Python DB API - commit() v. execute("commit transaction")?

Chris Angelico rosuav at gmail.com
Tue May 30 21:36:16 EDT 2017


On Wed, May 31, 2017 at 11:06 AM, Ian Kelly <ian.g.kelly at gmail.com> wrote:
> What if you want to set cursor options before executing the query,
> e.g. Cursor.setoutputsize? It doesn't make sense as a Connection
> method, but it needs to be called before execute. Then you need to
> access the cursor before it has a result set.

If cursors have value as sub-transaction concepts, it must be possible
to create multiple of them, apply different options to them, and then
execute queries on them independently. Is this the case? Actually, it
probably doesn't need to be, as there's not really any options where
you'd care about that (if something emulated cursors by simply picking
the largest buffer size ever selected, you'd probably never see the
difference). So the value of a pre-query cursor is fairly minimal.

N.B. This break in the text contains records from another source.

-- pv_equiv track=rewrite | github.com/finlaymcnally/RecipeImporter | cookimport/staging/recipe_ownership.py | _normalize_index_list
-- ===== SOURCE A (Python) =====
-- from typing import Any, Mapping, Sequence
--
-- class RecipeOwnershipInvariantError(ValueError):
--     """Raised when recipe/nonrecipe ownership invariants are violated."""
--
-- def _normalize_index_list(raw_indices: Sequence[Any]) -> list[int]:
--     normalized: list[int] = []
--     seen: set[int] = set()
--     for raw_value in raw_indices:
--         try:
--             value = int(raw_value)
--         except (TypeError, ValueError) as exc:
--             raise RecipeOwnershipInvariantError(
--                 f"Recipe ownership block indices must be integers; got {raw_value!r}."
--             ) from exc
--         if value not in seen:
--             seen.add(value)
--             normalized.append(value)
--     return sorted(normalized)
-- ===== SOURCE B (Python) =====
-- from typing import Any, Sequence
--
-- class RecipeOwnershipInvariantError(ValueError):
--     """Raised when recipe/nonrecipe ownership invariants are violated."""
--
-- def _normalize_index_list(raw_indices: Sequence[Any]) -> list[int]:
--     converted: list[int] = []
--     for raw_value in raw_indices:
--         try:
--             converted.append(int(raw_value))
--         except (TypeError, ValueError) as exc:
--             raise RecipeOwnershipInvariantError(
--                 f"Recipe ownership block indices must be integers; got {raw_value!r}."
--             ) from exc
--     converted.sort()
--     result: list[int] = []
--     for value in converted:
--         if not result or result[-1] != value:
--             result.append(value)
--     return result
-- ===== Notes on version B (the rewrite author's own statement) =====
-- stated objective: alternative
-- what changed: Replaces the during-traversal hash-set dedup (append-if-unseen, then sort) with convert-all, sort, then a single adjacent-duplicate-removal scan over the sorted list.
import Mathlib
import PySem

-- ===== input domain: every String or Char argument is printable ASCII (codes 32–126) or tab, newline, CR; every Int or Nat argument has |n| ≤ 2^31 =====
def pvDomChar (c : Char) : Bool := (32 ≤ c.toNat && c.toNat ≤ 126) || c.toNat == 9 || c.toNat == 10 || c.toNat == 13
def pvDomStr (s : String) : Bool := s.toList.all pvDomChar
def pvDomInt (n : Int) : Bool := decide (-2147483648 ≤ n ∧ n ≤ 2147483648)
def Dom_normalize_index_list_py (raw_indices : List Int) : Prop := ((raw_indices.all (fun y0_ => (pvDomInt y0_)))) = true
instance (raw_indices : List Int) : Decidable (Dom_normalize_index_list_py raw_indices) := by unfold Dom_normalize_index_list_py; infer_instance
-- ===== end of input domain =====

-- B replaces A's during-traversal seen-set dedup with convert-all, sort, then one
-- adjacent-duplicate-removal scan (objective: alternative; same asymptotic cost).
-- On List Int inputs int() never raises, so both ports are total.

-- ===== PORT A =====
-- literal port of A: loop appending to `normalized` when the value is not in `seen`,
-- then sorted(normalized)
def normalize_index_list_py (raw_indices : List Int) : List Int :=
  let st := raw_indices.foldl
    (fun (st : List Int × PySem.Set Int) value =>
      if st.2.contains value then st else (st.1 ++ [value], st.2.add value))
    ([], PySem.Set.empty)
  PySem.List.sorted st.1 (fun x => x) false

-- ===== PORT B =====
-- literal port of Source B: convert-all loop, sort, adjacent-dedup scan
-- (`if not result or result[-1] != value` ↔ result.getLast? ≠ some value)
def normalize_index_list_py_alt (raw_indices : List Int) : List Int :=
  let converted := raw_indices.foldl (fun acc value => acc ++ [value]) ([] : List Int)
  let sortedList := PySem.List.sorted converted (fun x => x) false
  sortedList.foldl
    (fun res value => if res.getLast? = some value then res else res ++ [value]) []

-- ===== PRECONDITION & SPEC =====
def Spec_normalize_index_list_py (raw_indices : List Int) (out : List Int) : Prop := out = normalize_index_list_py_alt raw_indices
instance (raw_indices : List Int) (out : List Int) : Decidable (Spec_normalize_index_list_py raw_indices out) := by unfold Spec_normalize_index_list_py; infer_instance

-- ===== CLAIM (what is proved, stated in full; the proofs are below) =====
def Claim_equal_normalize_index_list_py : Prop := ∀ (raw_indices : List Int), Dom_normalize_index_list_py raw_indices → Spec_normalize_index_list_py raw_indices (normalize_index_list_py raw_indices)

-- ===== LEMMAS AND PROOFS =====

-- A's loop keeps `normalized` equal (as a list) to `seen`, which is set(raw).
theorem pvA_fold_eq (l : List Int) (s : PySem.Set Int) :
    l.foldl (fun (st : List Int × PySem.Set Int) value =>
      if st.2.contains value then st else (st.1 ++ [value], st.2.add value)) (s, s)
      = (l.foldl PySem.Set.add s, l.foldl PySem.Set.add s) := by
  induction l generalizing s with
  | nil => rfl
  | cons v t ih =>
    simp only [List.foldl_cons]
    by_cases h : v ∈ s
    · have hc : PySem.Set.contains s v = true := (PySem.Set.contains_iff s v).mpr h
      rw [if_pos hc, PySem.Set.add_of_mem h]
      exact ih s
    · have hc : PySem.Set.contains s v = false := by
        cases hcv : PySem.Set.contains s v with
        | false => rfl
        | true => exact absurd ((PySem.Set.contains_iff s v).mp hcv) h
      rw [if_neg (by simp; exact h), PySem.Set.add_of_not_mem h]
      exact ih (s ++ [v])

theorem pvFoldl_append (l acc : List Int) :
    l.foldl (fun a v => a ++ [v]) acc = acc ++ l := by
  induction l generalizing acc with
  | nil => simp
  | cons v t ih => simp [List.foldl_cons, ih]

theorem pvLe_getLast_of_pairwise_lt (l : List Int) (a lst : Int)
    (hp : l.Pairwise (· < ·)) (ha : a ∈ l) (hl : l.getLast? = some lst) : a ≤ lst := by
  induction l with
  | nil => cases ha
  | cons h t ih =>
    cases t with
    | nil =>
      simp at hl ha; omega
    | cons h2 t2 =>
      rw [List.getLast?_cons_cons] at hl
      rcases List.mem_cons.mp ha with rfl | hat
      · have hlm : lst ∈ h2 :: t2 := List.mem_of_getLast? hl
        have := (List.pairwise_cons.mp hp).1 lst hlm
        omega
      · exact ih (List.pairwise_cons.mp hp).2 hat hl

-- invariant of B's adjacent-dedup scan over a nondecreasing list
theorem pvDedup_inv (s : List Int) : ∀ (acc : List Int),
    acc.Pairwise (· < ·) → s.Pairwise (· ≤ ·) → (∀ a ∈ acc, ∀ b ∈ s, a ≤ b) →
    (s.foldl (fun res value => if res.getLast? = some value then res else res ++ [value]) acc).Pairwise (· < ·)
    ∧ (∀ x, x ∈ s.foldl (fun res value => if res.getLast? = some value then res else res ++ [value]) acc ↔ x ∈ acc ∨ x ∈ s) := by
  induction s with
  | nil => intro acc hacc _ _; exact ⟨hacc, fun x => by simp⟩
  | cons v t ih =>
    intro acc hacc hs hle
    simp only [List.foldl_cons]
    by_cases hlast : acc.getLast? = some v
    · rw [if_pos hlast]
      have hv : v ∈ acc := List.mem_of_getLast? hlast
      obtain ⟨hp, hm⟩ := ih acc hacc (List.pairwise_cons.mp hs).2
        (fun a ha b hb => hle a ha b (List.mem_cons_of_mem _ hb))
      refine ⟨hp, fun x => ?_⟩
      rw [hm x]
      constructor
      · rintro (h | h)
        · exact Or.inl h
        · exact Or.inr (List.mem_cons_of_mem _ h)
      · rintro (h | h)
        · exact Or.inl h
        · rcases List.mem_cons.mp h with rfl | h
          · exact Or.inl hv
          · exact Or.inr h
    · rw [if_neg hlast]
      have hacc' : (acc ++ [v]).Pairwise (· < ·) := by
        rw [List.pairwise_append]
        refine ⟨hacc, List.pairwise_singleton _ _, ?_⟩
        intro a ha b hb
        rcases List.mem_singleton.mp hb with rfl
        have hav : a ≤ b := hle a ha b List.mem_cons_self
        rcases hg : acc.getLast? with _ | lst
        · exact absurd ha (by simp [List.getLast?_eq_none_iff.mp hg])
        · have halst : a ≤ lst := pvLe_getLast_of_pairwise_lt acc a lst hacc ha hg
          have hlstmem : lst ∈ acc := List.mem_of_getLast? hg
          have hlstle : lst ≤ b := hle lst hlstmem b List.mem_cons_self
          have hne : lst ≠ b := fun he => hlast (he ▸ hg)
          omega
      have hle' : ∀ a ∈ acc ++ [v], ∀ b ∈ t, a ≤ b := by
        intro a ha b hb
        rcases List.mem_append.mp ha with h | h
        · exact hle a h b (List.mem_cons_of_mem _ hb)
        · rcases List.mem_singleton.mp h with rfl
          exact (List.pairwise_cons.mp hs).1 b hb
      obtain ⟨hp, hm⟩ := ih (acc ++ [v]) hacc' (List.pairwise_cons.mp hs).2 hle'
      refine ⟨hp, fun x => ?_⟩
      rw [hm x]
      simp [List.mem_append, List.mem_cons]
      tauto

-- ===== VERDICT (by name: the statement is the Claim_ definition above) =====
theorem normalize_index_list_py_spec : Claim_equal_normalize_index_list_py := by
  unfold Claim_equal_normalize_index_list_py
  intro raw _
  unfold Spec_normalize_index_list_py normalize_index_list_py normalize_index_list_py_alt
  simp only [pvFoldl_append, List.nil_append]
  have hA : (raw.foldl
      (fun (st : List Int × PySem.Set Int) value =>
        if st.2.contains value then st else (st.1 ++ [value], st.2.add value))
      ([], PySem.Set.empty)).1 = PySem.Set.ofList raw := by
    have := pvA_fold_eq raw PySem.Set.empty
    rw [PySem.Set.ofList_eq_foldl]
    exact congrArg Prod.fst this
  rw [hA]
  -- B's scan over the sorted list
  set s := PySem.List.sorted raw (fun x => x) false with hs
  have hsp : s.Pairwise (· ≤ ·) := PySem.List.sorted_pairwise (xs := raw) (key := fun x => x)
  obtain ⟨hp, hm⟩ := pvDedup_inv s [] List.Pairwise.nil hsp (by intro a ha; cases ha)
  set D := s.foldl (fun res value => if res.getLast? = some value then res else res ++ [value]) [] with hD
  have hnodupD : D.Nodup := hp.imp (fun h => ne_of_lt h)
  have hperm : D.Perm (PySem.Set.ofList raw) := by
    rw [List.perm_ext_iff_of_nodup hnodupD (PySem.Set.nodup_ofList raw)]
    intro x
    simp [hm x, PySem.Set.mem_ofList, hs, PySem.List.mem_sorted]
  exact PySem.List.sorted_eq_of_perm_of_pairwise_lt _ _ _ hperm hp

In the DB API 3.0, what I would like to see is that the connection
becomes a context manager that gives you a transaction object. With
that transaction, you can perform queries, and you could create
cursors from it if you want them, or just use a single in-built
cursor. But a cursor would relate to a result set, and would have no
meaning outside of it. At the moment, we don't have any object
representation of a transaction, which means that (unless I'm missing
something here) it's fundamentally impossible to have concurrent
transactions on a single connection.